The other technologies (ToF cameras, SL sensors, active SV , and so on) continue in the research phase, although some commercial applications are possible in the near future. Their practical implementation will generally be determined on a cost-benefit basis. Photogrammetry, for example, has an interesting future because it can be applied with cameras with low resolution and with fewer camera specifications. If the cost of the sensor exceeds the cost of the equipment or machine to which a new capacity must be added, it is clear that it will not be implemented commercially. If, on the other hand, the sensor is used to generate maps to provide information for future field operations, that is something that could be implemented in the near future. In other words, the real-time adjustment of an agricultural operation will be more difficult than map-based applications. Thus, we can anticipate that complex equipment (with the best sensors and processing systems) will be available to produce accurate maps of crops. Then, agricultural machinery that performs specific operations will be able to read these maps and adapt their operations to the needs of the crop. Sensors with less complexity than those initially mounted can be installed to adjust machine operations further, improving the resolution offered by the maps.

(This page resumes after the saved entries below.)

-- pv_equiv track=rewrite | github.com/Aryan-Mi/AOC-2023 | Day-03/Solutions.py | getGearValue
-- ===== SOURCE A (Python) =====
-- def getGearValue(lines: list[list[str]], coords: list[int]):
--     [x, y] = coords
--     [i, j] = [y - 1, y + 1]
--
--     value = lines[coords[0]][coords[1]]
--     prefix = ""
--     while i >= 0:
--         if lines[x][i].isdigit():
--             prefix = lines[coords[0]][i] + prefix
--         else:
--             break
--         i -= 1
--
--     suffix = ""
--     while j < len(lines[x]):
--         if lines[x][j].isdigit():
--             suffix += lines[coords[0]][j]
--         else:
--             break
--         j += 1
--     return prefix + value + suffix
-- ===== SOURCE B (Python) =====
-- def getGearValue(lines, coords):
--     [x, y] = coords
--     row = lines[x]
--     left = right = y
--     while left > 0 and row[left - 1].isdigit():
--         left -= 1
--     while right + 1 < len(row) and row[right + 1].isdigit():
--         right += 1
--     return "".join(row[left:right + 1])
-- ===== Notes on version B (the rewrite author's own statement) =====
-- stated objective: simpler
-- what changed: Instead of building prefix/suffix strings character-group by group in two accumulating loops, B only moves two boundary indices (left/right) over the row and materializes the answer once with a single slice and ''.join.
-- outside the precondition, e.g. on getGearValue([['1', '2']], [0, -1]): A returns '212', B returns '2'
import Mathlib
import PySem

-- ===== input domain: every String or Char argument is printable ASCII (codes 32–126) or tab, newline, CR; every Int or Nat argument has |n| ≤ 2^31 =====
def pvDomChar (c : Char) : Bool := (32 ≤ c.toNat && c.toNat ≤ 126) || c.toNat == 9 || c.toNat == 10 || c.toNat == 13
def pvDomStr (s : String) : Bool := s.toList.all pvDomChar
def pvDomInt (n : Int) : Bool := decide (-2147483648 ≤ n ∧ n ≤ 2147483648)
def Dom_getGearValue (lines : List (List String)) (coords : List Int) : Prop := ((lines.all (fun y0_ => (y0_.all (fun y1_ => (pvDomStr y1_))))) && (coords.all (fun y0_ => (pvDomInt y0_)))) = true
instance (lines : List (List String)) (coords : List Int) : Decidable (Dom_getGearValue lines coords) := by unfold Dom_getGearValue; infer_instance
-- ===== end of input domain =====

-- B replaces A's two string-accumulating loops by two boundary-index scans and one slice+join
-- (return value only; neither version mutates its arguments).

-- ===== PORT A =====
-- while i >= 0: if row[i].isdigit(): prefix = row[i] + prefix else break; i -= 1
-- fuel k encodes i = k - 1 (k = 0 ⇔ i < 0, loop exits).
def aPrefixLoop (row : List String) : Nat → String → String
  | 0, acc => acc
  | k+1, acc =>
    let s := row.getD k ""
    if PySem.Str.strIsdigit s then aPrefixLoop row k (s ++ acc) else acc

-- while j < len(row): if row[j].isdigit(): suffix += row[j] else break; j += 1
def aSuffixLoop (row : List String) (j : Nat) (acc : String) : String :=
  if j < row.length then
    let s := row.getD j ""
    if PySem.Str.strIsdigit s then aSuffixLoop row (j+1) (acc ++ s) else acc
  else acc
  termination_by row.length - j

def getGearValue (lines : List (List String)) (coords : List Int) : String :=
  match coords with
  | [x, y] =>
    let row := PySem.List.pyGetD lines x []
    let value := row.getD y.toNat ""
    let prefixS := aPrefixLoop row y.toNat ""
    let suffixS := aSuffixLoop row (y.toNat + 1) ""
    prefixS ++ value ++ suffixS
  | _ => ""  -- unreachable under Pre_ (Python raises on len(coords) ≠ 2)

-- ===== PORT B =====
-- while left > 0 and row[left-1].isdigit(): left -= 1
def bLeft (row : List String) : Nat → Nat
  | 0 => 0
  | l+1 => if PySem.Str.strIsdigit (row.getD l "") then bLeft row l else l+1

-- while right + 1 < len(row) and row[right+1].isdigit(): right += 1
def bRight (row : List String) (r : Nat) : Nat :=
  if r + 1 < row.length ∧ PySem.Str.strIsdigit (row.getD (r+1) "") then bRight row (r+1) else r
  termination_by row.length - r

def getGearValue_alt (lines : List (List String)) (coords : List Int) : String :=
  if coords.length = 2 then   -- the [x, y] = coords unpack; Python raises otherwise (outside Pre_)
    let x := coords.getD 0 0
    let y := coords.getD 1 0
    let row := PySem.List.pyGetD lines x []
    let left := bLeft row y.toNat
    let right := bRight row y.toNat
    PySem.Str.join "" (PySem.List.slice row (some (left : Int)) (some ((right + 1 : Nat) : Int)))
  else ""

-- ===== PRECONDITION & SPEC =====
-- Pre_ excludes inputs where Python A raises (coords not a pair, row index out of wrap range,
-- column index y out of [0, len(row))); it also excludes negative in-wrap-range column indices y,
-- on which A's value (empty prefix plus a suffix scanned from index 0) is an accident of
-- negative-index wraparound outside the task's natural domain of grid coordinates.
def Pre_getGearValue (lines : List (List String)) (coords : List Int) : Prop :=
  coords.length = 2 ∧
  PySem.Raise.InRange lines.length (coords.getD 0 0) ∧
  0 ≤ coords.getD 1 0 ∧
  coords.getD 1 0 < (PySem.List.pyGetD lines (coords.getD 0 0) []).length
instance (lines : List (List String)) (coords : List Int) : Decidable (Pre_getGearValue lines coords) := by unfold Pre_getGearValue; infer_instance

def pvWitness_getGearValue : List (List String) × List Int := ([["1", "2", "+", "3"]], [0, 1])

def Spec_getGearValue (lines : List (List String)) (coords : List Int) (out : String) : Prop := out = getGearValue_alt lines coords
instance (lines : List (List String)) (coords : List Int) (out : String) : Decidable (Spec_getGearValue lines coords out) := by unfold Spec_getGearValue; infer_instance

-- ===== CLAIM (what is proved, stated in full; the proofs are below) =====
def Claim_equal_getGearValue : Prop := ∀ (lines : List (List String)) (coords : List Int), Dom_getGearValue lines coords → Pre_getGearValue lines coords → Spec_getGearValue lines coords (getGearValue lines coords)

-- ===== LEMMAS AND PROOFS =====

-- concatenation of the strings of a row segment, on the character-list level
def cat (xs : List String) : List Char := (xs.map String.toList).flatten

theorem cat_append (xs ys : List String) : cat (xs ++ ys) = cat xs ++ cat ys := by
  simp [cat]

theorem bLeft_le (row : List String) (k : Nat) : bLeft row k ≤ k := by
  induction k with
  | zero => simp [bLeft]
  | succ k ih => simp only [bLeft]; split <;> omega

theorem le_bRight (row : List String) (r : Nat) : r ≤ bRight row r := by
  fun_induction bRight with
  | case1 r h ih => omega
  | case2 r h => omega

theorem bRight_lt (row : List String) (r : Nat) (h : r < row.length) :
    bRight row r < row.length := by
  fun_induction bRight with
  | case1 r h2 ih => exact ih (by omega)
  | case2 r h2 => exact h

theorem flatten_intersperse_nil {A : Type} (l : List (List A)) :
    (List.intersperse ([] : List A) l).flatten = l.flatten := by
  induction l with
  | nil => simp
  | cons a l ih => cases l <;> simp_all [List.intersperse]

theorem join_toList (parts : List String) :
    (PySem.Str.join "" parts).toList = cat parts := by
  rw [PySem.Str.toList_join]
  simp [PySem.Chars.join, List.intercalate, cat, flatten_intersperse_nil]

theorem aPrefixLoop_eq (row : List String) (k : Nat) (acc : String) :
    (aPrefixLoop row k acc).toList
      = cat ((row.drop (bLeft row k)).take (k - bLeft row k)) ++ acc.toList := by
  induction k generalizing acc with
  | zero => simp [aPrefixLoop, bLeft, cat]
  | succ k ih =>
    simp only [aPrefixLoop, bLeft]
    by_cases hd : PySem.Str.strIsdigit (row.getD k "") = true
    · simp only [hd, if_pos]
      rw [ih]
      have hle : bLeft row k ≤ k := bLeft_le row k
      have hk : k < row.length := by
        by_contra h
        have : row.getD k "" = "" := List.getD_eq_default _ _ (by omega)
        rw [this] at hd
        simp [PySem.Str.strIsdigit, PySem.Chars.strIsdigit] at hd
      have hsplit : (row.drop (bLeft row k)).take (k + 1 - bLeft row k)
          = (row.drop (bLeft row k)).take (k - bLeft row k) ++ [row.getD k ""] := by
        have h1 : k + 1 - bLeft row k = (k - bLeft row k) + 1 := by omega
        rw [h1, List.take_add]
        congr 1
        have h2 : (row.drop (bLeft row k)).drop (k - bLeft row k) = row.drop k := by
          rw [List.drop_drop]; congr 1; omega
        rw [h2]
        have h3 : row.drop k = row.getD k "" :: row.drop (k+1) := by
          rw [List.getD_eq_getElem _ _ hk]
          exact (List.drop_eq_getElem_cons hk)
        rw [h3]; simp
      rw [hsplit, cat_append]
      simp [cat]
    · rw [if_neg hd, if_neg hd]
      simp [cat]

theorem aSuffixLoop_eq_aux (row : List String) :
    ∀ (n r : Nat) (acc : String), row.length - r ≤ n →
    (aSuffixLoop row (r+1) acc).toList
      = acc.toList ++ cat ((row.drop (r+1)).take (bRight row r + 1 - (r+1))) := by
  intro n
  induction n with
  | zero =>
    intro r acc h
    rw [aSuffixLoop, bRight]
    rw [if_neg (by omega), if_neg (fun hc => absurd hc.1 (by omega))]
    simp [cat]
  | succ n ih =>
    intro r acc h
    rw [aSuffixLoop, bRight]
    by_cases h1 : r + 1 < row.length
    · rw [if_pos h1]
      by_cases hd : PySem.Str.strIsdigit (row.getD (r+1) "") = true
      · rw [if_pos hd, if_pos ⟨h1, hd⟩]
        rw [ih (r+1) (acc ++ row.getD (r+1) "") (by omega)]
        have hR := le_bRight row (r+1)
        have hsplit : (row.drop (r+1)).take (bRight row (r+1) + 1 - (r+1))
            = row.getD (r+1) "" :: (row.drop (r+2)).take (bRight row (r+1) + 1 - (r+2)) := by
          have h3 : row.drop (r+1) = row.getD (r+1) "" :: row.drop (r+2) := by
            rw [List.getD_eq_getElem _ _ h1]; exact List.drop_eq_getElem_cons h1
          rw [h3]
          have h4 : bRight row (r+1) + 1 - (r+1) = (bRight row (r+1) + 1 - (r+2)) + 1 := by omega
          rw [h4, List.take_succ_cons]
        rw [hsplit]
        simp [cat]
      · rw [if_neg hd, if_neg (fun hc => hd hc.2)]
        simp [cat]
    · rw [if_neg h1, if_neg (fun hc => h1 hc.1)]
      simp [cat]

theorem aSuffixLoop_eq (row : List String) (r : Nat) (acc : String) :
    (aSuffixLoop row (r+1) acc).toList
      = acc.toList ++ cat ((row.drop (r+1)).take (bRight row r + 1 - (r+1))) :=
  aSuffixLoop_eq_aux row row.length r acc (by omega)

theorem string_eq_of_toList (s t : String) (h : s.toList = t.toList) : s = t := by
  have := congrArg String.ofList h
  simpa using this

-- ===== VERDICT (by name: the statement is the Claim_ definition above) =====
theorem getGearValue_spec : Claim_equal_getGearValue := by
  intro lines coords _hdom hpre
  obtain ⟨hlen, hx, hy0, hy1⟩ := hpre
  rcases coords with _ | ⟨x, _ | ⟨y, _ | ⟨z, t⟩⟩⟩
  · simp at hlen
  · simp at hlen
  · show getGearValue lines [x, y] = getGearValue_alt lines [x, y]
    simp only [List.getD_cons_zero, List.getD_cons_succ] at hx hy0 hy1
    simp only [getGearValue, getGearValue_alt]
    rw [if_pos (by simp)]
    simp only [List.getD_cons_zero, List.getD_cons_succ]
    set row := PySem.List.pyGetD lines x [] with hrow
    have hy : y.toNat < row.length := by omega
    have hl : bLeft row y.toNat ≤ y.toNat := bLeft_le row y.toNat
    have hr : y.toNat ≤ bRight row y.toNat := le_bRight row y.toNat
    have hrl : bRight row y.toNat < row.length := bRight_lt row y.toNat hy
    apply string_eq_of_toList
    rw [String.toList_append, String.toList_append, aPrefixLoop_eq, aSuffixLoop_eq,
        join_toList, PySem.List.slice_natCast]
    set l := bLeft row y.toNat
    set r := bRight row y.toNat
    have hsplit : (row.drop l).take (r + 1 - l)
        = (row.drop l).take (y.toNat - l)
          ++ (row.getD y.toNat "" :: (row.drop (y.toNat + 1)).take (r + 1 - (y.toNat + 1))) := by
      have h1 : r + 1 - l = (y.toNat - l) + (1 + (r - y.toNat)) := by omega
      rw [h1, List.take_add]
      congr 1
      rw [List.drop_drop]
      have h2 : l + (y.toNat - l) = y.toNat := by omega
      rw [h2]
      have h3 : row.drop y.toNat = row.getD y.toNat "" :: row.drop (y.toNat + 1) := by
        rw [List.getD_eq_getElem _ _ hy]; exact List.drop_eq_getElem_cons hy
      rw [h3]
      have h4 : 1 + (r - y.toNat) = (r - y.toNat) + 1 := by omega
      rw [h4, List.take_succ_cons]
      have h5 : r - y.toNat = r + 1 - (y.toNat + 1) := by omega
      rw [h5]
    rw [hsplit, cat_append]
    simp [cat]
  · simp at hlen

In relation to the data obtained from all the sensors described in this chapter, another issue that needs to be improved is the volume of data that can be processed. Dealing with large amounts of data from continuous scanning is a major problem, especially when manual processes are required. For this reason, automated systems to process large and accurate point cloud files are necessary (Colaço et al. 2017). In this context, another aspect that needs to be improved is automatic on-board processing of data through which the final result can be made available as soon as the scanning process ends (Underwood et al. 2016).

Powerful tools to deal with this type of problem exist in the fields of artificial intelligence and big data. In this regard, deep learning for computer vision and data processing has emerged as a family of techniques with great potential in agriculture (Kamilaris and Prenafeta-Boldú 2018). For example, convolutional neural networks (CNNs) can be used to detect, classify or segment vegetative organs (trunks, leaves, fruits, etc.) in 2D images (Jiang and Li 2020). In addition, the simultaneous availability of colour and depth information (multi-modal data), obtained with RGB-D cameras or photogrammetry, can be used to improve the performance of neural networks, as demonstrated for branch and fruit detection applications (Zhang et al. 2018a; Gené-Mola et al. 2019b). Depth data can also be used to project 2D detections on to 3D point clouds (Shi et al. 2019; Gené-Mola et al. 2020b).

A pending challenge is the development of CNN models that allow the direct processing of 3D point clouds. Jin et al. (2020), for example, have implemented a voxel-based convolutional network to separate maize stems and leaves based on the measurements of a terrestrial LiDAR system. Their results outperformed those obtained with traditional clustering methods. However, the application of deep learning techniques in crop geometric characterization needs more publicly-available datasets with multi-modal images of different crops to train the models.

Deciphering the complexity of plant and crop structures has been made possible through the availability of advanced data extraction technologies. As the volumes of data increase and the information becomes ever more complex, increasing the speed at which the data can be extracted and analyzed is the next big challenge for the present and future generations of precision agricultural engineers.